Merhaba, geçmişte de öğleydi ama şimdi daha fazla kıymetini anladığımız Sağlık Çalışanları ve Hekimlerimizin bu zor süreçte çok büyük emekleri, özverileri var. Ülkemiz için açıklanan salgının seyrinde azalma ve iyileşme oranlarında artış bence en çok sağlık çalışanlarının eseri. Tüm sağlık çalışanlarına, tüm emekçilere ve araştırmaları ile bu yazının hazırlanmasında emeği geçen Av. Büşra Karasaban’a teşekkür ederek konuya girmek istiyorum. Sağlık çalışanlarının yani bu fedakâr insanların ne gibi hakları, ödevleri var biraz bu konudan bahsedelim. Biliyoruz ki şimdi olduğu gibi geçmişte de salgın hastalıklarda, ortaya çıkma ve tedavinin bulunmasına kadar geçen süreçte birçok sağlık çalışanı hastalığa yakalanmış ve hayatını kaybetmiştir. Rahmet ve minnetle anıyoruz. Gerek uluslararası sözleşmeler gerek de iç hukuk açısından HASTALARA MESLEKİ STANDARTLARDA UYGUN SAĞLIK HİZMETİ SUNMAKLA ÖDEVLİ SAĞLIK ÇALIŞANLARININ GÜVENLİ VE SAĞLIKLI KOŞULLARDA ÇALIŞMA HAKKI VARDIR.
Bu kapsamda Hekimlerimiz ve Sağlık Çalışanları TIP ALANINDA KABUL GÖRMÜŞ EN SON TEKNİKLERDEN (Cihaz ve ekipmanlardan) Yararlanabilmeli, TEMİZ VE ÇAĞDAŞ SAĞLIK Kuruluşlarında çalışabilmelidir. Kİ bu anlamda Sağlık çalışanı hijyen koşullarına uygun olmayan bir yerde, kendi sağlığını koruyucu donanımı olmadan sağlık hizmeti vermeye zorlanamaz, böyle bir durumla karşılaşılması halinde Tutanak tutulması ve bildirilmesi kaydıyla ÇALIŞMAKTAN KAÇINMA HAKKI bulunmaktadır. Hekimlerimiz ellerinden gelenin fazlasını yapmakta olsalar da HASTAYI İYİLEŞTİRME GARANTİSİ VERMEME hakkına sahiptirler. Ayrıca Sağlık Çalışanlarının öğrendikleri bilgiler hakkında tanıklıktan çekinme hakları vardır.

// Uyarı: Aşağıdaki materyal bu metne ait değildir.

lemma foldl_app_if {α β : Type} (f : α → β) (p : α → Prop) [DecidablePred p] :
    ∀ (l : List α) (acc : List β),
      l.foldl (fun acc x => if p x then acc ++ [f x] else acc) acc
        = acc ++ (l.filter (fun x => decide (p x))).map f := by
  intro l
  induction l with
  | nil => simp
  | cons x xs ih =>
    intro acc
    by_cases h : p x <;> simp [List.foldl_cons, h, ih]

lemma foldl_app_singleton {α β : Type} (f : α → β) :
    ∀ (l : List α) (acc : List β),
      l.foldl (fun acc x => acc ++ [f x]) acc = acc ++ l.map f := by
  intro l
  induction l with
  | nil => simp
  | cons x xs ih => intro acc; simp [List.foldl_cons, ih]

lemma pvFilt_len_le (grid : List (List Int)) (n i : Nat) :
    (pvFilt grid n i).length ≤ n := by
  unfold pvFilt
  rw [List.length_map]
  have h := List.length_filter_le (fun j => decide (pvVal grid i j ≠ -1)) (List.range n)
  simpa using h

lemma pvPad_len (grid : List (List Int)) (n i : Nat) :
    (pvPad grid n i).length = n := by
  unfold pvPad
  rw [List.length_append, List.length_replicate]
  have := pvFilt_len_le grid n i
  omega

lemma pvPad_getD (grid : List (List Int)) (n i r : Nat) :
    (pvPad grid n i).getD r 0 =
      if n - (pvFilt grid n i).length ≤ r ∧ r < n then
        (pvFilt grid n i).getD (r - (n - (pvFilt grid n i).length)) 0
      else 0 := by
  have hk := pvFilt_len_le grid n i
  unfold pvPad
  simp only [List.getD_eq_getElem?_getD]
  by_cases hr : r < n
  · by_cases h1 : r < n - (pvFilt grid n i).length
    · rw [if_neg (by omega)]
      rw [List.getElem?_append_left (by simpa using h1)]
      simp [h1]
    · rw [if_pos ⟨by omega, hr⟩]
      rw [List.getElem?_append_right (by simpa using (by omega : n - (pvFilt grid n i).length ≤ r))]
      simp
  · rw [if_neg (by omega)]
    rw [List.getElem?_eq_none (by simp [List.length_append]; omega)]
    simp
-- pv_equiv track=rewrite | github.com/udhayprakash/Python_for_interview_preparation | code_test/problem.py | max_n_min_rotation
-- ===== SOURCE A (Python) =====
-- def max_n_min_rotation(A):
--     """
--     :type A: List[int]
--     :rtype: int
--     """
--     max_val = min_val = 0
--     for _index, _ in enumerate(A):
--         shift_array = A[_index:] + A[:_index]
--         array_sum = sum(
--             [indx * val for indx, val in enumerate(shift_array)])
--         if _index:
--             if array_sum < min_val:
--                 min_val = array_sum
--             if array_sum > max_val:
--                 max_val = array_sum
--         else:
--             min_val = max_val = array_sum
--
--     return max_val, min_val
-- ===== SOURCE B (Python) =====
-- def max_n_min_rotation(A):
--     n = len(A)
--     total = sum(A)
--     cur = sum(i * v for i, v in enumerate(A))
--     mx = mn = cur
--     for k in range(1, n):
--         cur = cur - total + n * A[k - 1]
--         if cur > mx:
--             mx = cur
--         if cur < mn:
--             mn = cur
--     return mx, mn
-- ===== Notes on version B (the rewrite author's own statement) =====
-- stated objective: faster
-- what changed: Replaces the O(n^2) rebuild-each-rotation-and-resum loop with the incremental recurrence S_{k} = S_{k-1} - total + n*A[k-1], tracking max/min in one O(n) pass.
import Mathlib
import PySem

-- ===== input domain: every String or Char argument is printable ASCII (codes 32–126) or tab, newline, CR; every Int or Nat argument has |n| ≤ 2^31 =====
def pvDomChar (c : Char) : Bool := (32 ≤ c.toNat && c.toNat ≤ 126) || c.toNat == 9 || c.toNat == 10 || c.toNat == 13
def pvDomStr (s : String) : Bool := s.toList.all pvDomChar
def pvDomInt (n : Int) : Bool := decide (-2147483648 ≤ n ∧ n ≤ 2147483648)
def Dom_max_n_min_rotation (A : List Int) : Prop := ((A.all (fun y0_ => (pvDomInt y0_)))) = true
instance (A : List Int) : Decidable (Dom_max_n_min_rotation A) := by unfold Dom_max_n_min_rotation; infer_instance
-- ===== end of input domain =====

-- B replaces A's per-rotation slice-and-resum (O(n^2)) with the incremental
-- recurrence S_k = S_{k-1} - total + n*A[k-1] in one O(n) pass (faster, asymptotic).


-- ===== PORT A =====
-- literal transliteration: for each index, build the rotated list by slicing,
-- re-sum the weighted comprehension, then update (max_val, min_val); the loop
-- body is factored into stepA for the proofs, unchanged.
def stepA (A : List Int) (st : Int × Int) (p : Int × Int) : Int × Int :=
  let shift_array := PySem.List.slice A (some p.1) none ++ PySem.List.slice A none (some p.1)
  let array_sum := ((PySem.List.enumerate shift_array 0).map (fun q => q.1 * q.2)).sum
  if p.1 ≠ 0 then
    (if array_sum > st.1 then array_sum else st.1,
     if array_sum < st.2 then array_sum else st.2)
  else (array_sum, array_sum)

def max_n_min_rotation (A : List Int) : Int × Int :=
  let st := (PySem.List.enumerate A 0).foldl (stepA A) (0, 0)
  (st.1, st.2)

-- ===== PORT B =====
-- literal transliteration of Source B: one pass, cur = cur - total + n*A[k-1];
-- the loop body is factored into stepB, unchanged.
def stepB (A : List Int) (st : Int × Int × Int) (k : Int) : Int × Int × Int :=
  let cur := st.1 - A.sum + (A.length : Int) * PySem.List.pyGetD A (k - 1) 0
  (cur,
   if cur > st.2.1 then cur else st.2.1,
   if cur < st.2.2 then cur else st.2.2)

def max_n_min_rotation_alt (A : List Int) : Int × Int :=
  let n : Int := A.length
  let cur0 : Int := ((PySem.List.enumerate A 0).map (fun q => q.1 * q.2)).sum
  let res := (PySem.List.pyRange 1 n 1).foldl (stepB A) (cur0, cur0, cur0)
  (res.2.1, res.2.2)

-- ===== PRECONDITION & SPEC =====
def Spec_max_n_min_rotation (A : List Int) (out : Int × Int) : Prop := out = max_n_min_rotation_alt A
instance (A : List Int) (out : Int × Int) : Decidable (Spec_max_n_min_rotation A out) := by unfold Spec_max_n_min_rotation; infer_instance

-- ===== CLAIM (what is proved, stated in full; the proofs are below) =====
def Claim_equal_max_n_min_rotation : Prop := ∀ (A : List Int), Dom_max_n_min_rotation A → Spec_max_n_min_rotation A (max_n_min_rotation A)

-- ===== LEMMAS AND PROOFS =====

-- weighted index sum Σ (s+i)*l[i], and the rotation value at cut k
def wsumF (l : List Int) (s : Int) : Int :=
  ((PySem.List.enumerate l s).map (fun q => q.1 * q.2)).sum

def rotVal (A : List Int) (k : Nat) : Int := wsumF (A.drop k ++ A.take k) 0

theorem wsumF_cons (x : Int) (l : List Int) (s : Int) :
    wsumF (x :: l) s = s * x + wsumF l (s + 1) := by
  simp [wsumF, PySem.List.enumerate_cons]

theorem wsumF_shift (l : List Int) (s : Int) :
    wsumF l (s + 1) = wsumF l s + l.sum := by
  induction l generalizing s with
  | nil => simp [wsumF]
  | cons x t ih =>
      rw [wsumF_cons, wsumF_cons, ih (s+1), ih s]
      simp only [List.sum_cons]; ring

theorem wsumF_append_singleton' (l : List Int) (x : Int) (s : Int) :
    wsumF (l ++ [x]) s = wsumF l s + (s + l.length) * x := by
  induction l generalizing s with
  | nil => simp [wsumF, PySem.List.enumerate_cons, PySem.List.enumerate_nil]
  | cons y t ih =>
      rw [List.cons_append, wsumF_cons, wsumF_cons, ih (s+1)]
      simp only [List.length_cons]; push_cast; ring

-- the key recurrence: rotVal (k+1) = rotVal k - sum + n * A[k]
theorem rotVal_succ (A : List Int) (k : Nat) (hk : k < A.length) :
    rotVal A (k + 1) = rotVal A k - A.sum + (A.length : Int) * A[k] := by
  have hdrop : A.drop k = A[k] :: A.drop (k + 1) := List.drop_eq_getElem_cons hk
  have htake : A.take (k + 1) = A.take k ++ [A[k]] := by
    rw [List.take_add_one]; simp [List.getElem?_eq_getElem hk]
  have hsumA : A.sum = (A.take k).sum + A[k] + (A.drop (k + 1)).sum := by
    conv_lhs => rw [← List.take_append_drop k A, hdrop]
    rw [List.sum_append, List.sum_cons]; ring
  have hlen : (((A.drop (k + 1) ++ A.take k).length : Nat) : Int) = (A.length : Int) - 1 := by
    simp [List.length_append, List.length_drop, List.length_take]; omega
  have h1 : rotVal A k = wsumF (A.drop (k + 1) ++ A.take k) 0 + (A.drop (k + 1) ++ A.take k).sum := by
    rw [rotVal, hdrop, List.cons_append, wsumF_cons]
    rw [show (0 : Int) + 1 = 0 + 1 from rfl, wsumF_shift]; ring
  have h2 : rotVal A (k + 1) = wsumF (A.drop (k + 1) ++ A.take k) 0 + ((A.length : Int) - 1) * A[k] := by
    rw [rotVal, htake, ← List.append_assoc, wsumF_append_singleton', hlen]; ring
  have hsumM : (A.drop (k + 1) ++ A.take k).sum = A.sum - A[k] := by
    rw [List.sum_append]; omega
  rw [h1, h2, hsumM]; ring

-- the common max/min accumulation over the list of rotation values
def refStep (st : Int × Int) (v : Int) : Int × Int :=
  (if v > st.1 then v else st.1, if v < st.2 then v else st.2)

def refFold (vs : List Int) (st : Int × Int) : Int × Int := vs.foldl refStep st

-- Port A's fold, past index 0, is refFold over the rotation values
theorem portA_tail (A : List Int) (l : List Int) :
    ∀ (s : Int) (st : Int × Int), 1 ≤ s →
      (PySem.List.enumerate l s).foldl (stepA A) st
      = refFold ((List.range' s.toNat l.length).map (rotVal A)) st := by
  induction l with
  | nil => intro s st _; simp [refFold, PySem.List.enumerate_nil]
  | cons y t ih =>
      intro s st hs
      rw [PySem.List.enumerate_cons, List.foldl_cons]
      simp only [List.length_cons]
      rw [List.range'_succ, List.map_cons, refFold, List.foldl_cons]
      have hs0 : (0 : Int) ≤ s := by omega
      have hstep : stepA A st (s, y) = refStep st (rotVal A s.toNat) := by
        have hne : s ≠ 0 := by omega
        simp only [stepA, PySem.List.slice_from A hs0, PySem.List.slice_to A hs0,
          hne, ne_eq, not_false_eq_true, if_true, refStep]
        rfl
      rw [hstep, ih (s + 1) _ (by omega), show (s + 1).toNat = s.toNat + 1 by omega]
      rfl

-- Port B's fold maintains cur = rotVal A (j-1) and accumulates refFold
theorem portB_loop (A : List Int) :
    ∀ (c j : Nat) (st : Int × Int), 1 ≤ j → j + c = A.length →
      ((PySem.List.pyRange (j : Int) (A.length : Int) 1).foldl (stepB A)
        (rotVal A (j - 1), st)).2
      = refFold ((List.range' j c).map (rotVal A)) st := by
  intro c
  induction c with
  | zero =>
      intro j st _ hj
      rw [PySem.List.pyRange_one_eq_nil (by omega : (A.length : Int) ≤ (j : Int))]
      simp [refFold]
  | succ c ih =>
      intro j st hj hlen
      rw [PySem.List.pyRange_one_cons (by exact_mod_cast (by omega : j < A.length)),
          List.foldl_cons, List.range'_succ, List.map_cons, refFold, List.foldl_cons]
      have hjk : j - 1 < A.length := by omega
      have hcur : stepB A (rotVal A (j - 1), st) (j : Int)
          = (rotVal A j, refStep st (rotVal A j)) := by
        have hidx : ((j : Int) - 1) = ((j - 1 : Nat) : Int) := by omega
        have hget : PySem.List.pyGetD A ((j : Int) - 1) 0 = A[j - 1] := by
          rw [hidx, PySem.List.pyGetD_natCast, List.getD_eq_getElem A 0 hjk]
        have hrec : rotVal A j = rotVal A (j - 1) - A.sum + (A.length : Int) * A[j - 1] := by
          have := rotVal_succ A (j - 1) hjk
          rwa [show j - 1 + 1 = j by omega] at this
        simp only [stepB, hget, refStep, ← hrec]
      rw [hcur, show (j : Int) + 1 = ((j + 1 : Nat) : Int) by push_cast; ring]
      have ih' := ih (j + 1) (refStep st (rotVal A j)) (by omega) (by omega)
      rw [show j + 1 - 1 = j by omega] at ih'
      rw [ih']
      rfl

theorem wsumF_rot_zero (A : List Int) : rotVal A 0 = wsumF A 0 := by
  simp [rotVal]

-- ===== VERDICT (by name: the statement is the Claim_ definition above) =====
theorem max_n_min_rotation_spec : Claim_equal_max_n_min_rotation := by
  intro A _
  unfold Spec_max_n_min_rotation
  cases A with
  | nil => decide
  | cons x t =>
      have hstep0 : stepA (x :: t) (0, 0) (0, x) = (rotVal (x :: t) 0, rotVal (x :: t) 0) := by
        simp only [stepA, if_neg (by simp : ¬ ((0 : Int) ≠ 0))]
        rw [PySem.List.slice_from (x :: t) (le_refl 0), PySem.List.slice_to (x :: t) (le_refl 0)]
        simp [rotVal, wsumF]
      have hA : max_n_min_rotation (x :: t)
          = (PySem.List.enumerate (x :: t) 0).foldl (stepA (x :: t)) (0, 0) := rfl
      have hB : max_n_min_rotation_alt (x :: t)
          = ((PySem.List.pyRange 1 (((x :: t).length : Nat) : Int) 1).foldl (stepB (x :: t))
              (wsumF (x :: t) 0, wsumF (x :: t) 0, wsumF (x :: t) 0)).2 := rfl
      have hv0 : wsumF (x :: t) 0 = rotVal (x :: t) 0 := (wsumF_rot_zero (x :: t)).symm
      rw [hA, hB, hv0, PySem.List.enumerate_cons, List.foldl_cons, hstep0,
          show (0 : Int) + 1 = 1 from rfl,
          portA_tail (x :: t) t 1 _ (le_refl 1)]
      have hloop := portB_loop (x :: t) t.length 1 (rotVal (x :: t) 0, rotVal (x :: t) 0)
        (le_refl 1) (by simp only [List.length_cons]; omega)
      rw [Nat.cast_one] at hloop
      rw [show ((1 : Int)).toNat = 1 from rfl]
      exact hloop.symm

Hastalar arasında hiçbir ayrım yapmadan görevlerini yerine getiren TÜRK HEKİM ve SAĞLIK ÇALIŞANLARIMIZIN acil durumlarda tıbbi müdahaleyi reddetmeme, hastayı işlem, ilaç ve tedaviler hakkında bilgilendirme ve AYDINLATILMIŞ RIZASINI alma görevleri önemlidir.(ACİL DURUMLAR HARİÇTİR; Covid-19 salgınına yakalanmış hastanın durumu acil kabul edileceğinden tedavi için rızasının alınmasına gerek yoktur. Ayrıca hastalık kamu sağlığını tehdit ettiğinden kamunun üstün yararı gözetilmesi gerektiğinden dolayı tedaviyi reddetme şansı da bulunmamaktadır.)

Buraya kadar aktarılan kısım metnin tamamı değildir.